Hilal Baydarov sceglie la strada dell’apologo poetico e sfuma il discorso nell’allusività del simbolo. Stende un tappeto di segni che creano l’immagine di un universo segreto, misterioso. Ma non c’è l’esigenza di decifrare ogni cosa, per quanto sia forte la tentazione di cogliere la rete dei possibili rimandi, dei riferimenti, di vedere per intero la trama sotterranea che conduce alla forma e alla materia dell’idea. Perché, in fondo, il discorso è di un’evidenza e di una verità disarmanti. Solo l’amore libera dalla morte, aiutandoci ad accettarla. Ed è la morte a custodire il senso dell’amore. Siamo nel terreno miracoloso in cui il pensiero si fa atto di volontà e di fede. E c’è bisogno di una specie di inclinazione mistica per entrare in questo mondo, per abbandonarsi al flusso delle cose che accadono e non accadono, alle ripetizioni e alle differenze che segnano la struttura del racconto, quasi fossimo in presenza di una serie di episodi che si avvolgono in una spirale senza fine. Ma la ripetizione e la differenza segnano anche il ritmo delle immagini, piani fissi che, a poco poco, si aprono al movimento, al ritornello di una corsa in motorino. Un andamento musicale che detta il passo del rito e della preghiera, come un rosario o una danza sufi. E, all’improvviso, cominci ad avvertire un qualcosa di ipnotico, un inizio di trance, una sorta di sospensione e di non padronanza. E allora pensi: stai cedendo alla stanchezza o stai uscendo, finalmente, dalla gabbia del tuo corpo, per diventare, per intero, anima e cuore, per andartene finalmente alla deriva, a predicare o a vedere faccia faccia?

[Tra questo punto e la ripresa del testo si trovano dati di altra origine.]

-- pv_equiv track=rewrite | github.com/rageshn/AlgoExpert | Strings/longest-palindromic-subsequence.py | traverse_outwards_even
-- ===== SOURCE A (Python) =====
-- def traverse_outwards_even(i, j, string, subsequence):
--     if i < 0 or j > len(string) - 1:
--         return subsequence
--
--     if string[i] != string[j]:
--         return subsequence
--
--     while string[i] == string[j]:
--         subsequence = string[i] + subsequence + string[j]
--         return traverse_outwards_even(i - 1, j + 1, string, subsequence)
-- ===== SOURCE B (Python) =====
-- def traverse_outwards_even(i, j, string, subsequence):
--     # Stage 1: count how many expansion steps match; Stage 2: build the result in one shot.
--     k = 0
--     while i - k >= 0 and j + k <= len(string) - 1 and string[i - k] == string[j + k]:
--         k += 1
--     left = ''.join(string[i - k + 1 + t] for t in range(k))
--     right = ''.join(string[j + t] for t in range(k))
--     return left + subsequence + right
-- ===== Notes on version B (the rewrite author's own statement) =====
-- stated objective: alternative
-- what changed: Replaced the recursive accumulator (which rebuilds the growing subsequence at every step) by a two-stage algorithm: first an index-only loop counts the number k of matching expansion steps, then the result is assembled in one shot from two range(k) joins around the untouched subsequence.
import Mathlib
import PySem

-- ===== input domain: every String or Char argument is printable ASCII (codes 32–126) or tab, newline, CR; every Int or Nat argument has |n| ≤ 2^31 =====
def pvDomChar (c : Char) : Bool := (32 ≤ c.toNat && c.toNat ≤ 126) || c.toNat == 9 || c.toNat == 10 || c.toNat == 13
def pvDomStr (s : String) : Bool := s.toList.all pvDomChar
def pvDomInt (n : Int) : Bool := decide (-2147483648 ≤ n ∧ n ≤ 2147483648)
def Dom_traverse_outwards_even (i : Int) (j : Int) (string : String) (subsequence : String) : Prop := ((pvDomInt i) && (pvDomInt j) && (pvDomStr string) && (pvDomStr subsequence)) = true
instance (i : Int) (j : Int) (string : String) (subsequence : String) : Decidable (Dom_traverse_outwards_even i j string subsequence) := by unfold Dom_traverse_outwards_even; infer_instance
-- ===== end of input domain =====

-- B replaces A's recursive accumulator by a two-stage algorithm: count the matching expansion steps, then build the result in one shot around the untouched subsequence.


-- ===== PORT A =====
-- Literal port of A: two early returns, then the (once-executed) while body builds
-- string[i] + subsequence + string[j] and recurses. The Nat fuel only totalises the
-- recursion (it is (len - j).toNat + 1, exactly enough: j increases by 1 each call and
-- the recursion stops once j > len - 1). On an IndexError input (excluded by Pre_)
-- the port returns subsequence.
def traverse_outwards_even_go (fuel : Nat) (i : Int) (j : Int) (string : String) (subsequence : String) : String :=
  match fuel with
  | 0 => subsequence
  | fuel + 1 =>
    if i < 0 ∨ j > PySem.Str.len string - 1 then subsequence
    else
      match PySem.Str.pyGet? string i, PySem.Str.pyGet? string j with
      | some ci, some cj =>
          if ci ≠ cj then subsequence
          else traverse_outwards_even_go fuel (i - 1) (j + 1) string
                 (String.ofList (ci :: subsequence.toList ++ [cj]))
      | _, _ => subsequence   -- Python raises IndexError here (outside Pre_)

def traverse_outwards_even (i : Int) (j : Int) (string : String) (subsequence : String) : String :=
  traverse_outwards_even_go ((PySem.Str.len string - j).toNat + 1) i j string subsequence

-- ===== PORT B =====
-- Port of B, stage 1: the index-only counting while-loop (same fuel totalisation:
-- k grows by 1 per step and the guard fails once j + k > len - 1).
def traverse_outwards_even_altCount (fuel : Nat) (i : Int) (j : Int) (string : String) (k : Int) : Int :=
  match fuel with
  | 0 => k
  | fuel + 1 =>
    if i - k ≥ 0 ∧ j + k ≤ PySem.Str.len string - 1 then
      match PySem.Str.pyGet? string (i - k), PySem.Str.pyGet? string (j + k) with
      | some a, some b =>
          if a = b then traverse_outwards_even_altCount fuel i j string (k + 1) else k
      | _, _ => k   -- Python raises IndexError here (outside Pre_)
    else k

-- Port of B, stage 2: the two ''.join(... for t in range(k)) builders and the final
-- concatenation (filterMap: each generator element is the character string[...]).
def traverse_outwards_even_alt (i : Int) (j : Int) (string : String) (subsequence : String) : String :=
  let k := traverse_outwards_even_altCount ((PySem.Str.len string - j).toNat + 1) i j string 0
  let left := (PySem.List.pyRange 0 k 1).filterMap (fun t => PySem.Str.pyGet? string (i - k + 1 + t))
  let right := (PySem.List.pyRange 0 k 1).filterMap (fun t => PySem.Str.pyGet? string (j + t))
  String.ofList (left ++ subsequence.toList ++ right)

-- ===== PRECONDITION & SPEC =====
-- Pre_ excludes exactly the inputs where Python A raises IndexError: the guards
-- pass (i ≥ 0 and j ≤ len-1) but string[i] or string[j] is out of range.
def Pre_traverse_outwards_even (i : Int) (j : Int) (string : String) (subsequence : String) : Prop :=
  i < 0 ∨ j > PySem.Str.len string - 1 ∨ (i < PySem.Str.len string ∧ -(PySem.Str.len string) ≤ j)
instance (i : Int) (j : Int) (string : String) (subsequence : String) : Decidable (Pre_traverse_outwards_even i j string subsequence) := by unfold Pre_traverse_outwards_even; infer_instance

def pvWitness_traverse_outwards_even : Int × Int × String × String := (1, 2, "abba", "")

def Spec_traverse_outwards_even (i : Int) (j : Int) (string : String) (subsequence : String) (out : String) : Prop := out = traverse_outwards_even_alt i j string subsequence
instance (i : Int) (j : Int) (string : String) (subsequence : String) (out : String) : Decidable (Spec_traverse_outwards_even i j string subsequence out) := by unfold Spec_traverse_outwards_even; infer_instance

-- ===== CLAIM (what is proved, stated in full; the proofs are below) =====
def Claim_equal_traverse_outwards_even : Prop := ∀ (i : Int) (j : Int) (string : String) (subsequence : String), Dom_traverse_outwards_even i j string subsequence → Pre_traverse_outwards_even i j string subsequence → Spec_traverse_outwards_even i j string subsequence (traverse_outwards_even i j string subsequence)

-- ===== LEMMAS AND PROOFS =====

-- Number of expansion steps A performs (proof-side shadow of both programs).
def pvCnt : Nat → Int → Int → String → Int
  | 0, _, _, _ => 0
  | fuel + 1, i, j, s =>
    if i < 0 ∨ j > PySem.Str.len s - 1 then 0
    else
      match PySem.Str.pyGet? s i, PySem.Str.pyGet? s j with
      | some a, some b => if a = b then pvCnt fuel (i - 1) (j + 1) s + 1 else 0
      | _, _ => 0

theorem pvCnt_nonneg (fuel : Nat) (i j : Int) (s : String) : 0 ≤ pvCnt fuel i j s := by
  induction fuel generalizing i j with
  | zero => simp [pvCnt]
  | succ n ih =>
    rw [pvCnt]
    split_ifs with h
    · exact le_refl 0
    · cases hi : PySem.Str.pyGet? s i with
      | none => exact le_refl 0
      | some a =>
        cases hj : PySem.Str.pyGet? s j with
        | none => exact le_refl 0
        | some b =>
          simp only
          split_ifs with he
          · have := ih (i - 1) (j + 1); omega
          · exact le_refl 0

-- B's counting loop equals k plus the shadow count at the shifted indices.
theorem altCount_eq_cnt (fuel : Nat) (i j : Int) (s : String) (k : Int) :
    traverse_outwards_even_altCount fuel i j s k = k + pvCnt fuel (i - k) (j + k) s := by
  induction fuel generalizing k with
  | zero => simp [traverse_outwards_even_altCount, pvCnt]
  | succ n ih =>
    rw [traverse_outwards_even_altCount, pvCnt]
    by_cases hg : i - k ≥ 0 ∧ j + k ≤ PySem.Str.len s - 1
    · rw [if_pos hg, if_neg (by omega)]
      cases hi : PySem.Str.pyGet? s (i - k) with
      | none => simp
      | some a =>
        cases hj : PySem.Str.pyGet? s (j + k) with
        | none => simp
        | some b =>
          simp only
          by_cases he : a = b
          · rw [if_pos he, if_pos he, ih (k + 1)]
            have h1 : i - (k + 1) = i - k - 1 := by ring
            have h2 : j + (k + 1) = j + k + 1 := by ring
            rw [h1, h2]; ring
          · rw [if_neg he, if_neg he]; ring
    · rw [if_neg hg, if_pos (by omega)]; ring

-- The pieces B assembles, written as ranges of absolute indices.
def pvLeft (c i : Int) (s : String) : List Char :=
  (PySem.List.pyRange (i - c + 1) (i + 1) 1).filterMap (PySem.Str.pyGet? s)
def pvRight (c j : Int) (s : String) : List Char :=
  (PySem.List.pyRange j (j + c) 1).filterMap (PySem.Str.pyGet? s)

-- Shifting a range(0,k) comprehension to absolute indices.
theorem filterMap_pyRange_shift (c base : Int) (f : Int → Option Char) :
    (PySem.List.pyRange 0 c 1).filterMap (fun t => f (base + t)) =
      (PySem.List.pyRange base (base + c) 1).filterMap f := by
  rw [PySem.List.pyRange_one 0 c, PySem.List.pyRange_one base (base + c)]
  have : base + c - base = c := by ring
  rw [this]
  simp [List.filterMap_map]

theorem pvLeft_succ (c i : Int) (s : String) (a : Char) (hc : 0 ≤ c)
    (ha : PySem.Str.pyGet? s i = some a) :
    pvLeft (c + 1) i s = pvLeft c (i - 1) s ++ [a] := by
  unfold pvLeft
  have h1 : i - (c + 1) + 1 = i - 1 - c + 1 := by ring
  rw [h1, PySem.List.pyRange_one_append (i - 1 - c + 1) i (i + 1) (by omega) (by omega),
      List.filterMap_append, PySem.List.pyRange_one_singleton]
  have h2 : i - 1 + 1 = i := by ring
  have ha' : PySem.List.pyGet? s.toList i = some a := by simpa [PySem.Str.pyGet?] using ha
  rw [h2]
  simp [ha']

theorem pvRight_succ (c j : Int) (s : String) (b : Char) (hc : 0 ≤ c)
    (hb : PySem.Str.pyGet? s j = some b) :
    pvRight (c + 1) j s = b :: pvRight c (j + 1) s := by
  unfold pvRight
  rw [PySem.List.pyRange_one_cons (by omega : j < j + (c + 1))]
  have h1 : j + (c + 1) = j + 1 + c := by ring
  have hb' : PySem.List.pyGet? s.toList j = some b := by simpa [PySem.Str.pyGet?] using hb
  rw [h1]
  simp [hb']

-- Main invariant: A's recursion produces exactly left ++ subsequence ++ right
-- for the shadow count.
theorem go_eq_build (fuel : Nat) (i j : Int) (s : String) (sub : String) :
    traverse_outwards_even_go fuel i j s sub =
      String.ofList (pvLeft (pvCnt fuel i j s) i s ++ sub.toList ++ pvRight (pvCnt fuel i j s) j s) := by
  induction fuel generalizing i j sub with
  | zero =>
    simp [traverse_outwards_even_go, pvCnt, pvLeft, pvRight]
  | succ n ih =>
    rw [traverse_outwards_even_go, pvCnt]
    by_cases hg : i < 0 ∨ j > PySem.Str.len s - 1
    · rw [if_pos hg, if_pos hg]
      simp [pvLeft, pvRight]
    · rw [if_neg hg, if_neg hg]
      cases hi : PySem.Str.pyGet? s i with
      | none =>
        simp [pvLeft, pvRight]
      | some a =>
        cases hj : PySem.Str.pyGet? s j with
        | none =>
          simp [pvLeft, pvRight]
        | some b =>
          simp only
          by_cases he : a = b
          · rw [if_neg (by simp [he]), if_pos he, ih]
            rw [pvLeft_succ _ _ _ a (pvCnt_nonneg n (i-1) (j+1) s) hi,
                pvRight_succ _ _ _ b (pvCnt_nonneg n (i-1) (j+1) s) hj]
            simp [he]
          · rw [if_pos (by simp [he]), if_neg he]
            simp [pvLeft, pvRight]

-- ===== VERDICT (by name: the statement is the Claim_ definition above) =====
theorem traverse_outwards_even_spec : Claim_equal_traverse_outwards_even := by
  intro i j s sub _ _
  unfold Spec_traverse_outwards_even traverse_outwards_even traverse_outwards_even_alt
  rw [go_eq_build]
  have hk : traverse_outwards_even_altCount ((PySem.Str.len s - j).toNat + 1) i j s 0
      = pvCnt ((PySem.Str.len s - j).toNat + 1) i j s := by
    rw [altCount_eq_cnt]; simp
  simp only [hk]
  set c := pvCnt ((PySem.Str.len s - j).toNat + 1) i j s with hc
  rw [filterMap_pyRange_shift c (i - c + 1), filterMap_pyRange_shift c j]
  have h1 : i - c + 1 + c = i + 1 := by ring
  rw [h1]
  rfl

Baydarov gioca una partita impossibile con il tempo. È stato allievo di Béla Tarr e ne avverti la presenza ai margini di quelle inquadrature larghe fino all’inverosimile. E c’è, dalla sua parte, anche Carlos Reygadas come produttore, a sancire il definitivo rito di passaggio. Ma, alla fine, lo sguardo è assolutamente personale, tanto che dietro intuisci tutta l’urgenza di un vissuto, di un’esperienza che nutre e si mescola con il cinema. “Ci hai messo così tanto”, dice alla fine la madre di Davud. E sembra, quasi, di risentire l’eco di Bresson “che strano cammino ho dovuto fare per arrivare sino a te”. L’amore o la morte, che differenza fa in fondo. Siamo di fronte, in ogni caso, all’inevitabile.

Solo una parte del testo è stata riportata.